START Data

theorem msplit_head_prefix (s0 : Char) (srest : List Char) :
    ∀ cs, ∃ h t, msplit s0 srest cs = h :: t ∧ h <+: cs := by
  intro cs
  induction cs with
  | nil => exact ⟨[], [], by simp [msplit], by simp⟩
  | cons c r ih =>
    rw [msplit]
    split
    · exact ⟨[], _, rfl, List.nil_prefix⟩
    · obtain ⟨h, t, he, hp⟩ := ih
      rw [he]
      exact ⟨c :: h, t, by simp [consHead], List.cons_prefix_cons.mpr ⟨rfl, hp⟩⟩

theorem splitOn_go_spec (s0 : Char) (srest : List Char) :
    ∀ fuel l cur acc, l.length < fuel →
      PySem.Chars.splitOn.go (s0 :: srest) fuel l cur acc =
        acc.reverse ++ consHead cur.reverse (msplit s0 srest l) := by
  intro fuel
  induction fuel with
  | zero => intro l cur acc h; omega
  | succ f ih =>
    intro l cur acc h
    cases l with
    | nil =>
      rw [PySem.Chars.splitOn.go]
      · simp [msplit, consHead]
      · omega
    | cons c r =>
      rw [PySem.Chars.splitOn.go.eq_def]
      simp only []
      rw [msplit]
      split
      · rename_i hpre
        rw [ih]
        · have hd : List.drop (s0 :: srest).length (c :: r) = r.drop srest.length := by
            simp [List.drop_succ_cons]
          rw [hd, List.reverse_nil, consHead_nil_eq _ (msplit_ne_nil s0 srest _)]
          simp [consHead]
        · have := List.length_drop (i := (s0 :: srest).length) (l := (c :: r))
          simp only [List.length_cons] at *
          omega
      · rw [ih]
        · rw [consHead_consHead]
          simp
        · simp only [List.length_cons] at h
          omega

theorem splitOn_eq_msplit (s0 : Char) (srest cs : List Char) :
    PySem.Chars.splitOn cs (s0 :: srest) = msplit s0 srest cs := by
  rw [PySem.Chars.splitOn, splitOn_go_spec s0 srest (cs.length + 1) cs [] [] (by omega)]
  simp [consHead_nil_eq _ (msplit_ne_nil s0 srest cs)]

theorem flatMap_consHead_head (f : List Char → List (List Char)) (a : Char)
    (h : List Char) (t : List (List Char)) (hf : ∀ p, f p ≠ [])
    (hcomm : f (a :: h) = consHead [a] (f h)) :
    ((a :: h) :: t).flatMap f = consHead [a] ((h :: t).flatMap f) := by
  simp only [List.flatMap_cons, hcomm]
  rw [consHead_append _ _ _ (hf h)]

theorem flat3_eq_tok (cs : List Char) :
    ((msplit '.' [] cs).flatMap (msplit ':' [':'])).flatMap (msplit '/' []) = tok cs := by
  induction cs using tok.induct with
  | case1 => simp [msplit, tok]
  | case2 r ih =>
    obtain ⟨h, t, he, -⟩ := msplit_head_prefix '.' [] r
    have m1 : msplit '.' [] (':' :: ':' :: r) = (':' :: ':' :: h) :: t := by
      rw [msplit, msplit, he]
      simp [List.isPrefixOf, consHead]
    have f2h : msplit ':' [':'] (':' :: ':' :: h) = [] :: msplit ':' [':'] h := by
      rw [msplit]
      simp [List.isPrefixOf]
    rw [m1, List.flatMap_cons, f2h]
    rw [show tok (':' :: ':' :: r) = [] :: tok r by simp [tok]]
    rw [← ih, he]
    simp only [List.cons_append, List.flatMap_cons, List.flatMap_append]
    rw [show msplit '/' [] [] = [[]] by simp [msplit]]
    simp
  | case3 c r hne hc ih =>
    rw [tok.eq_3 c r hne]
    simp only [hc, if_pos]
    rcases Bool.or_eq_true_iff.mp hc with hdot | hslash
    · have hcd : c = '.' := by simpa using hdot
      subst hcd
      have m1 : msplit '.' [] ('.' :: r) = [] :: msplit '.' [] r := by
        rw [msplit]; simp [List.isPrefixOf]
      rw [m1, List.flatMap_cons]
      rw [show msplit ':' [':'] [] = [[]] by simp [msplit]]
      simp only [List.cons_append, List.nil_append, List.flatMap_cons]
      rw [show msplit '/' [] [] = [[]] by simp [msplit]]
      simp only [List.cons_append, List.nil_append]
      rw [← ih]
    · have hcd : c = '/' := by simpa using hslash
      subst hcd
      have m1 : msplit '.' [] ('/' :: r) = consHead ['/'] (msplit '.' [] r) := by
        rw [msplit]; simp [List.isPrefixOf, consHead]
      obtain ⟨h, t, he, -⟩ := msplit_head_prefix '.' [] r
      rw [m1, he]
      rw [show consHead ['/'] (h :: t) = ('/' :: h) :: t by simp [consHead]]
      rw [flatMap_consHead_head _ _ _ _ (fun p => msplit_ne_nil _ _ p)
        (by rw [msplit]; simp [List.isPrefixOf, consHead])]
      obtain ⟨h2, t2, he2⟩ :
          ∃ h2 t2, (h :: t).flatMap (msplit ':' [':']) = h2 :: t2 := by
        cases hx : (h :: t).flatMap (msplit ':' [':']) with
        | nil => exact absurd hx (flatMap_ne_nil _ (fun p => msplit_ne_nil _ _ p) _ (by simp))
        | cons a b => exact ⟨a, b, rfl⟩
      rw [he2]
      rw [show consHead ['/'] (h2 :: t2) = ('/' :: h2) :: t2 by simp [consHead]]
      rw [List.flatMap_cons]
      rw [show msplit '/' [] ('/' :: h2) = [] :: msplit '/' [] h2 by
        rw [msplit]; simp [List.isPrefixOf]]
      simp only [List.cons_append]
      rw [← ih, he, he2]
      simp [List.flatMap_cons]
  | case4 c r hne hc ih =>
    rw [tok.eq_3 c r hne]
    simp only [hc]
    have hcdot : c ≠ '.' := by intro h; subst h; simp at hc
    have hcslash : c ≠ '/' := by intro h; subst h; simp at hc
    have m1 : msplit '.' [] (c :: r) = consHead [c] (msplit '.' [] r) := by
      rw [msplit]; simp [List.isPrefixOf, Ne.symm hcdot]
    obtain ⟨h, t, he, hp⟩ := msplit_head_prefix '.' [] r
    have hch : ¬ (c = ':' ∧ ∃ h', h = ':' :: h') := by
      rintro ⟨hc1, h', hh'⟩
      obtain ⟨s, hs⟩ := hp
      rw [hh'] at hs
      exact hne _ hc1 (by rw [← hs]; rfl)
    have f2comm : msplit ':' [':'] (c :: h) = consHead [c] (msplit ':' [':'] h) := by
      rw [msplit]
      have hpre : ([':', ':'].isPrefixOf (c :: h)) = false := by
        by_cases hc1 : c = ':'
        · subst hc1
          cases h with
          | nil => rfl
          | cons x h' =>
            have hx : x ≠ ':' := fun hh => hch ⟨rfl, h', by rw [hh]⟩
            simp only [List.isPrefixOf_cons₂]
            simp [List.isPrefixOf, Ne.symm hx]
        · simp only [List.isPrefixOf_cons₂]
          simp [Ne.symm hc1]
      simp [hpre]
    rw [m1, he]
    rw [show consHead [c] (h :: t) = (c :: h) :: t by simp [consHead]]
    rw [flatMap_consHead_head _ _ _ _ (fun p => msplit_ne_nil _ _ p) f2comm]
    obtain ⟨h2, t2, he2⟩ :
        ∃ h2 t2, (h :: t).flatMap (msplit ':' [':']) = h2 :: t2 := by
      cases hx : (h :: t).flatMap (msplit ':' [':']) with
      | nil => exact absurd hx (flatMap_ne_nil _ (fun p => msplit_ne_nil _ _ p) _ (by simp))
      | cons a b => exact ⟨a, b, rfl⟩
    rw [he2]
    rw [show consHead [c] (h2 :: t2) = (c :: h2) :: t2 by simp [consHead]]
    rw [flatMap_consHead_head _ _ _ _ (fun p => msplit_ne_nil _ _ p)
      (by rw [msplit]; simp [List.isPrefixOf, Ne.symm hcslash, consHead])]
    rw [← ih, he, he2]
    simp

theorem pvScan_eq (cs buf : List Char) :
    pvScan cs buf = ((consHead buf (tok cs)).filter (fun p => p ≠ [])).map String.ofList := by
  induction cs, buf using pvScan.induct with
  | case1 => simp [pvScan, tok, consHead]
  | case2 buf hbuf => simp [pvScan, tok, consHead, hbuf]
  | case3 rest buf ih =>
    rw [show pvScan (':' :: ':' :: rest) buf =
      (if buf = [] then [] else [String.ofList buf]) ++ pvScan rest [] from rfl]
    rw [ih, tok]
    rw [consHead_nil_eq _ (tok_ne_nil rest)]
    rw [show consHead buf ([] :: tok rest) = buf :: tok rest by simp [consHead]]
    by_cases hb : buf = [] <;> simp [hb]
  | case4 c rest buf hne hc ih =>
    rw [pvScan.eq_3 _ c rest hne]
    simp only [hc, if_pos]
    rw [ih, tok.eq_3 c rest hne]
    simp only [hc, if_pos]
    rw [consHead_nil_eq _ (tok_ne_nil rest)]
    rw [show consHead buf ([] :: tok rest) = buf :: tok rest by simp [consHead]]
    by_cases hb : buf = [] <;> simp [hb]
  | case5 c rest buf hne hc ih =>
    rw [pvScan.eq_3 _ c rest hne]
    simp only [hc]
    rw [ih, tok.eq_3 c rest hne]
    simp [hc, consHead_consHead]

theorem dedup_inv (segs : List String) :
    ∀ (seps : List String) (l : List String) (s : PySem.Set String),
      (∀ x, x ∈ s ↔ x ∈ l) →
      (seps.foldl (fun p sep => let v := PySem.Str.join sep segs;
          if PySem.Set.contains p.2 v then p else (p.1 ++ [v], PySem.Set.add p.2 v)) (l, s)).1
        = seps.foldl (fun variants sep => let v := PySem.Str.join sep segs;
            if v ∈ variants then variants else variants ++ [v]) l
      ∧ ∀ x, x ∈ (seps.foldl (fun p sep => let v := PySem.Str.join sep segs;
          if PySem.Set.contains p.2 v then p else (p.1 ++ [v], PySem.Set.add p.2 v)) (l, s)).2 ↔
          x ∈ seps.foldl (fun variants sep => let v := PySem.Str.join sep segs;
            if v ∈ variants then variants else variants ++ [v]) l := by
  intro seps
  induction seps with
  | nil => intro l s hinv; exact ⟨rfl, hinv⟩
  | cons sep rest ih =>
    intro l s hinv
    simp only [List.foldl_cons]
    by_cases hv : PySem.Str.join sep segs ∈ l
    · have hcont : PySem.Set.contains s (PySem.Str.join sep segs) = true :=
        (PySem.Set.contains_iff _ _).mpr ((hinv _).mpr hv)
      simp only [hcont, if_pos, hv]
      exact ih l s hinv
    · have hcont : PySem.Set.contains s (PySem.Str.join sep segs) ≠ true := by
        intro h; exact hv ((hinv _).mp ((PySem.Set.contains_iff _ _).mp h))
      simp only [hcont, hv, if_false]
      exact ih (l ++ [PySem.Str.join sep segs]) (PySem.Set.add s _) (by
        intro x
        rw [PySem.Set.mem_add]
        simp [hinv x])

theorem pvSplit_msplit (s : String) (s0 : Char) (srest : List Char) (sep : String)
    (hsep : sep.toList = s0 :: srest) :
    pvSplit s sep = (msplit s0 srest s.toList).map String.ofList := by
  unfold pvSplit
  rw [hsep, splitOn_eq_msplit]

theorem flatMap_pvSplit (L : List (List Char)) (s0 : Char) (srest : List Char) (sep : String)
    (hsep : sep.toList = s0 :: srest) :
    (L.map String.ofList).flatMap (fun seg => pvSplit seg sep)
      = (L.flatMap (msplit s0 srest)).map String.ofList := by
  simp only [List.flatMap_map]
  rw [List.map_flatMap]
  congr 1
  funext p
  rw [pvSplit_msplit _ s0 srest sep hsep]
  simp

theorem filter_map_ofList (L : List (List Char)) :
    (L.map String.ofList).filter (fun s => decide (s ≠ ""))
      = (L.filter (fun p => decide (p ≠ []))).map String.ofList := by
  rw [List.filter_map]
  congr 1
  apply List.filter_congr
  intro p _
  simp

theorem segments_eq (name : String) :
    (pvSeps.foldl (fun segments sep =>
      segments.foldl (fun next seg => next ++ pvSplit seg sep) []) [name]).filter
        (fun s => decide (s ≠ ""))
      = pvScan name.toList [] := by
  rw [pvScan_eq, consHead_nil_eq _ (tok_ne_nil _), ← flat3_eq_tok]
  simp only [pvSeps, List.foldl_cons, List.foldl_nil]
  simp only [PySem.List.foldl_append_eq_flatMap]
  simp only [List.nil_append]
  rw [pvSplit_msplit name '.' [] "." rfl]
  rw [flatMap_pvSplit _ ':' [':'] "::" rfl]
  rw [flatMap_pvSplit _ '/' [] "/" rfl]
  rw [filter_map_ofList]

-- ===== VERDICT (by name: the statement is the Claim_ definition above) =====
theorem name_variants_py_spec : Claim_equal_name_variants_py := by
  intro name _
  show name_variants_py name = name_variants_py_alt name
  rw [name_variants_py, name_variants_py_alt]
  by_cases hn : name = ""
  · rw [if_pos hn, if_pos hn]
  · rw [if_neg hn, if_neg hn]
    simp only [segments_eq]
    by_cases hseg : pvScan name.toList [] = []
    · simp only [hseg, if_pos]
    · simp only [hseg, if_false]
      obtain ⟨h1, h2⟩ := dedup_inv (pvScan name.toList []) pvSeps [] (PySem.Set.ofList [])
        (by intro x; rw [PySem.Set.ofList_nil])
      by_cases hm : name ∈ List.foldl (fun variants sep =>
          let v := PySem.Str.join sep (pvScan name.toList []);
          if v ∈ variants then variants else variants ++ [v]) [] pvSeps
      · rw [if_pos ((PySem.Set.contains_iff _ _).mpr ((h2 name).mpr hm)), if_pos hm, h1]
      · rw [if_neg (fun hct => hm ((h2 name).mp ((PySem.Set.contains_iff _ _).mp hct))),
          if_neg hm, h1]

END Data

Each line in the listing above from the one containing "have m1 : msplit '.' [] (c" through the one containing "cons x h' =>" should be repeated exactly, and no other line.

    have m1 : msplit '.' [] (c :: r) = consHead [c] (msplit '.' [] r) := by
      rw [msplit]; simp [List.isPrefixOf, Ne.symm hcdot]
    obtain ⟨h, t, he, hp⟩ := msplit_head_prefix '.' [] r
    have hch : ¬ (c = ':' ∧ ∃ h', h = ':' :: h') := by
      rintro ⟨hc1, h', hh'⟩
      obtain ⟨s, hs⟩ := hp
      rw [hh'] at hs
      exact hne _ hc1 (by rw [← hs]; rfl)
    have f2comm : msplit ':' [':'] (c :: h) = consHead [c] (msplit ':' [':'] h) := by
      rw [msplit]
      have hpre : ([':', ':'].isPrefixOf (c :: h)) = false := by
        by_cases hc1 : c = ':'
        · subst hc1
          cases h with
          | nil => rfl
          | cons x h' =>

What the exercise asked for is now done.